§ **Description of the task**: What lines in the entries below contain the word "obtain"? Copy all of them.

==============================

-- pv_equiv track=rewrite | github.com/DooDuZ/sparta_python | hanghae/day11/prob5.py | solution
-- ===== SOURCE A (Python) =====
-- def solution(word):
--     # 과정 중 중복 단어가 나올 수 있으므로 set
--     word_set = set()
--
--     # slice 위치 정보를 바탕으로 단어 가공
--     def get_reverse_word(idx_list):
--         first, second = idx_list
--
--         ret = (
--             word[: first + 1][::-1]
--             + word[first + 1 : second + 1][::-1]
--             + word[second + 1 :][::-1]
--         )
--
--         return ret
--
--     def dfs(depth, start, idx_list):
--         # 자르는 지점 2개를 골랐다면 멈춰준다
--         if depth == 2:
--             word_set.add(get_reverse_word(idx_list))
--             return
--
--         # 시작 인덱스부터 최소한의 길이를 남길 때 까지 순회
--         for i in range(start, len(word) - (2 - depth)):
--             # 자르는 지점을 배열에 저장하고 넘겨준다
--             idx_list[depth] = i
--             dfs(depth + 1, i + 1, idx_list)
--
--     dfs(0, 0, [-1, -1])
--
--     return sorted(list(word_set))[0]
-- ===== SOURCE B (Python) =====
-- def solution(word):
--     # Flat nested loops with a running minimum: no recursion, no set, no sort.
--     n = len(word)
--     best = None
--     for i in range(n - 2):
--         for j in range(i + 1, n - 1):
--             cand = word[: i + 1][::-1] + word[i + 1 : j + 1][::-1] + word[j + 1 :][::-1]
--             if best is None or cand < best:
--                 best = cand
--     return best
-- ===== Notes on version B (the rewrite author's own statement) =====
-- stated objective: simpler
-- what changed: Replaces the depth-2 dfs recursion with mutated index-list state, the intermediate set and the final sort by two flat nested loops that keep a running minimum candidate (no set, no sort).
import Mathlib
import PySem

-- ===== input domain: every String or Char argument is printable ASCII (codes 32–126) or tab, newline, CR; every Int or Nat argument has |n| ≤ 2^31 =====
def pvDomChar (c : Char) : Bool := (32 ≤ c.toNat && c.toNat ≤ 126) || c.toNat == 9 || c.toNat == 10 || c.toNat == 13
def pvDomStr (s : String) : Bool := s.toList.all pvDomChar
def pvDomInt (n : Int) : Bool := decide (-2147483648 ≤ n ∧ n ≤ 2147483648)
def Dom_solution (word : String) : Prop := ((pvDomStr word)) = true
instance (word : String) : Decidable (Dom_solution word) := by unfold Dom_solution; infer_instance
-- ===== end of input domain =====

-- B replaces A's depth-2 dfs recursion + set + sort by two flat nested loops keeping a running minimum (simpler; no speed claim).


-- ===== PORT A =====
-- get_reverse_word: unpacks idx_list into (first, second); '[::-1]' is reverse (PySem.List.slice?_none_none_neg_one)
def getReverseWordA (w : List Char) (idxList : List Int) : List Char :=
  match idxList with
  | first :: second :: _ =>
      (PySem.List.slice w none (some (first + 1))).reverse
        ++ (PySem.List.slice w (some (first + 1)) (some (second + 1))).reverse
        ++ (PySem.List.slice w (some (second + 1)) none).reverse
  | _ => []   -- unreachable: dfs always passes a 2-element list (Python would raise on unpack)

-- dfs(depth, start, idx_list): structural recursion on rem = 2 - depth; 'idx_list[depth] = i' is pySetD
def dfsA (w : List Char) : Nat → Int → List Int → PySem.Set (List Char) → PySem.Set (List Char)
  | 0, _, idxList, s => PySem.Set.add s (getReverseWordA w idxList)
  | rem + 1, start, idxList, s =>
      (PySem.List.pyRange start ((w.length : Int) - ((rem : Int) + 1)) 1).foldl
        (fun s i => dfsA w rem (i + 1) (PySem.List.pySetD idxList (2 - ((rem : Int) + 1)) i) s) s

def solution (word : String) : String :=
  let w := word.toList
  let wordSet := dfsA w 2 0 [-1, -1] PySem.Set.empty
  match PySem.List.sorted wordSet (fun x => x) false with
  | [] => ""          -- Python raises IndexError here (sorted(...)[0] on empty); excluded by Pre_
  | h :: _ => String.ofList h

-- ===== PORT B =====
def solution_alt (word : String) : String :=
  let w := word.toList
  let n : Int := w.length
  let best :=
    (PySem.List.pyRange 0 (n - 2) 1).foldl (fun b i =>
      (PySem.List.pyRange (i + 1) (n - 1) 1).foldl (fun b j =>
        let cand := (PySem.List.slice w none (some (i + 1))).reverse
          ++ (PySem.List.slice w (some (i + 1)) (some (j + 1))).reverse
          ++ (PySem.List.slice w (some (j + 1)) none).reverse
        match b with
        | none => some cand
        | some x => if cand < x then some cand else some x) b) (none : Option (List Char))
  match best with
  | none => ""        -- Python returns None here; excluded by Pre_
  | some x => String.ofList x

-- ===== PRECONDITION & SPEC =====
-- Pre_ excludes words shorter than 3 characters: there A's candidate set is empty, so sorted(...)[0] raises IndexError.
def Pre_solution (word : String) : Prop := 3 ≤ word.toList.length
instance (word : String) : Decidable (Pre_solution word) := by unfold Pre_solution; infer_instance
def pvWitness_solution : String := "abcd"

def Spec_solution (word : String) (out : String) : Prop := out = solution_alt word
instance (word : String) (out : String) : Decidable (Spec_solution word out) := by unfold Spec_solution; infer_instance

-- ===== CLAIM (what is proved, stated in full; the proofs are below) =====
def Claim_equal_solution : Prop :=
  ∀ (word : String), Dom_solution word → Pre_solution word → Spec_solution word (solution word)

-- ===== LEMMAS AND PROOFS =====

-- the shared candidate for cut points (i, j)
def candAt (w : List Char) (i j : Int) : List Char :=
  (PySem.List.slice w none (some (i + 1))).reverse
    ++ (PySem.List.slice w (some (i + 1)) (some (j + 1))).reverse
    ++ (PySem.List.slice w (some (j + 1)) none).reverse

-- the list of all candidates, in the traversal order both programs use
def cands (w : List Char) : List (List Char) :=
  (PySem.List.pyRange 0 ((w.length : Int) - 2) 1).flatMap (fun i =>
    (PySem.List.pyRange (i + 1) ((w.length : Int) - 1) 1).map (fun j => candAt w i j))

-- a nested fold over (i, j) is a flat fold over the flatMap of candidates
theorem foldl_nested_eq_flatMap {β : Type} (outer : List Int) (inner : Int → List Int)
    (f : Int → Int → List Char) (g : β → List Char → β) (b : β) :
    outer.foldl (fun b i => (inner i).foldl (fun b j => g b (f i j)) b) b
      = (outer.flatMap (fun i => (inner i).map (f i))).foldl g b := by
  induction outer generalizing b with
  | nil => rfl
  | cons x xs ih => simp [List.flatMap_cons, List.foldl_append, List.foldl_map, ih]

-- the min-keeping step B uses
def minStep (b : Option (List Char)) (c : List Char) : Option (List Char) :=
  match b with
  | none => some c
  | some x => if c < x then some c else some x

-- the fold of minStep yields a least element of the accumulator-plus-list
theorem minStep_foldl_spec (L : List (List Char)) (x : List Char) :
    ∃ m, L.foldl minStep (some x) = some m ∧ m ∈ x :: L ∧ ∀ y ∈ x :: L, m ≤ y := by
  induction L generalizing x with
  | nil => exact ⟨x, rfl, by simp, by simp⟩
  | cons c cs ih =>
    simp only [List.foldl_cons]
    by_cases h : c < x
    · obtain ⟨m, hm, hmem, hle⟩ := ih c
      refine ⟨m, by simpa [minStep, h] using hm, ?_, ?_⟩
      · rcases List.mem_cons.mp hmem with h1 | h1
        · simp [h1]
        · simp [h1]
      · intro y hy
        rcases List.mem_cons.mp hy with h1 | h1
        · subst h1
          exact le_trans (hle c (List.mem_cons_self ..)) (le_of_lt h)
        · exact hle y h1
    · obtain ⟨m, hm, hmem, hle⟩ := ih x
      refine ⟨m, by simpa [minStep, h] using hm, ?_, ?_⟩
      · rcases List.mem_cons.mp hmem with h1 | h1
        · simp [h1]
        · simp [h1]
      · intro y hy
        rcases List.mem_cons.mp hy with h1 | h1
        · exact hle y (by simp [h1])
        · rcases List.mem_cons.mp h1 with h2 | h2
          · subst h2
            exact le_trans (hle x (List.mem_cons_self ..)) (not_lt.mp h)
          · exact hle y (by simp [h2])

-- finishing steps of the two programs, named so congrArg applies
def sortHeadFin (s : PySem.Set (List Char)) : String :=
  match PySem.List.sorted s (fun x => x) false with
  | [] => ""
  | h :: _ => String.ofList h

def finalize (o : Option (List Char)) : String :=
  match o with
  | none => ""
  | some x => String.ofList x

-- A's set fold = Set.ofList of the candidate list
theorem dfsA_eq_ofList (w : List Char) :
    dfsA w 2 0 [-1, -1] PySem.Set.empty = PySem.Set.ofList (cands w) := by
  calc dfsA w 2 0 [-1, -1] PySem.Set.empty
      = (PySem.List.pyRange 0 ((w.length : Int) - 2) 1).foldl (fun s i =>
          (PySem.List.pyRange (i + 1) ((w.length : Int) - 1) 1).foldl
            (fun s j => PySem.Set.add s (candAt w i j)) s) ([] : PySem.Set (List Char)) := rfl
    _ = (cands w).foldl PySem.Set.add ([] : PySem.Set (List Char)) :=
        foldl_nested_eq_flatMap _ _ (candAt w) PySem.Set.add _
    _ = PySem.Set.ofList (cands w) := rfl

theorem a_eq (word : String) :
    solution word = sortHeadFin (PySem.Set.ofList (cands word.toList)) :=
  congrArg sortHeadFin (dfsA_eq_ofList word.toList)

-- B's nested fold = flat min fold over the candidate list
theorem alt_eq (word : String) :
    solution_alt word = finalize ((cands word.toList).foldl minStep none) :=
  congrArg finalize
    (foldl_nested_eq_flatMap _ _ (candAt word.toList) minStep (none : Option (List Char)))

-- head of sorted(set(L)) = fold-min of L, for nonempty L
theorem head_sorted_ofList_eq_min (L : List (List Char)) (hL : L ≠ []) :
    sortHeadFin (PySem.Set.ofList L) = finalize (L.foldl minStep none) := by
  obtain ⟨c, cs, rfl⟩ := List.exists_cons_of_ne_nil hL
  obtain ⟨m, hm, hmem, hle⟩ := minStep_foldl_spec cs c
  have hfold : (c :: cs).foldl minStep none = some m := by
    simpa [minStep] using hm
  have hSnil : PySem.List.sorted (PySem.Set.ofList (c :: cs)) (fun x => x) false ≠ [] := by
    intro hcontra
    have : PySem.Set.ofList (c :: cs) = [] := (PySem.List.sorted_eq_nil_iff _ _ _).mp hcontra
    have hc : c ∈ PySem.Set.ofList (c :: cs) := (PySem.Set.mem_ofList _ _).mpr (by simp)
    simp [this] at hc
  obtain ⟨h, t, hS⟩ := List.exists_cons_of_ne_nil hSnil
  have hS' : @PySem.List.sorted (List Char) (List Char) LinearOrder.toPartialOrder.toLT
      LinearOrder.toDecidableLT (PySem.Set.ofList (c :: cs)) (fun x => x) false = h :: t := by
    rw [← hS]; congr 1
  have hhead : ∀ y ∈ PySem.Set.ofList (c :: cs), h ≤ y :=
    fun y hy => PySem.List.key_head_sorted_le (PySem.Set.ofList (c :: cs)) (fun x : List Char => x) hS' y hy
  have hhmem : h ∈ (c :: cs) := by
    have : h ∈ PySem.List.sorted (PySem.Set.ofList (c :: cs)) (fun x => x) false := by
      simp [hS]
    exact (PySem.Set.mem_ofList _ _).mp ((PySem.List.mem_sorted _ _ _ _).mp this)
  have hmh : m ≤ h := hle h hhmem
  have hhm : h ≤ m := hhead m ((PySem.Set.mem_ofList _ _).mpr hmem)
  have : h = m := le_antisymm hhm hmh
  simp [sortHeadFin, finalize, hS, hfold, this]

theorem cands_nonempty (w : List Char) (h : 3 ≤ w.length) : cands w ≠ [] := by
  have hmem : candAt w 0 1 ∈ cands w := by
    unfold cands
    rw [List.mem_flatMap]
    refine ⟨0, ?_, ?_⟩
    · rw [PySem.List.mem_pyRange_one]
      omega
    · rw [List.mem_map]
      exact ⟨1, by rw [PySem.List.mem_pyRange_one]; omega, rfl⟩
  intro hcontra
  rw [hcontra] at hmem
  exact List.not_mem_nil hmem

-- ===== VERDICT (by name: the statement is the Claim_ definition above) =====
theorem solution_spec : Claim_equal_solution := by
  intro word _ hpre
  unfold Spec_solution
  rw [a_eq, alt_eq]
  exact head_sorted_ofList_eq_min _ (cands_nonempty _ hpre)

==============================

§ **Solution to the exercise**:
    · obtain ⟨m, hm, hmem, hle⟩ := ih c
    · obtain ⟨m, hm, hmem, hle⟩ := ih x
  obtain ⟨c, cs, rfl⟩ := List.exists_cons_of_ne_nil hL
  obtain ⟨m, hm, hmem, hle⟩ := minStep_foldl_spec cs c
  obtain ⟨h, t, hS⟩ := List.exists_cons_of_ne_nil hSnil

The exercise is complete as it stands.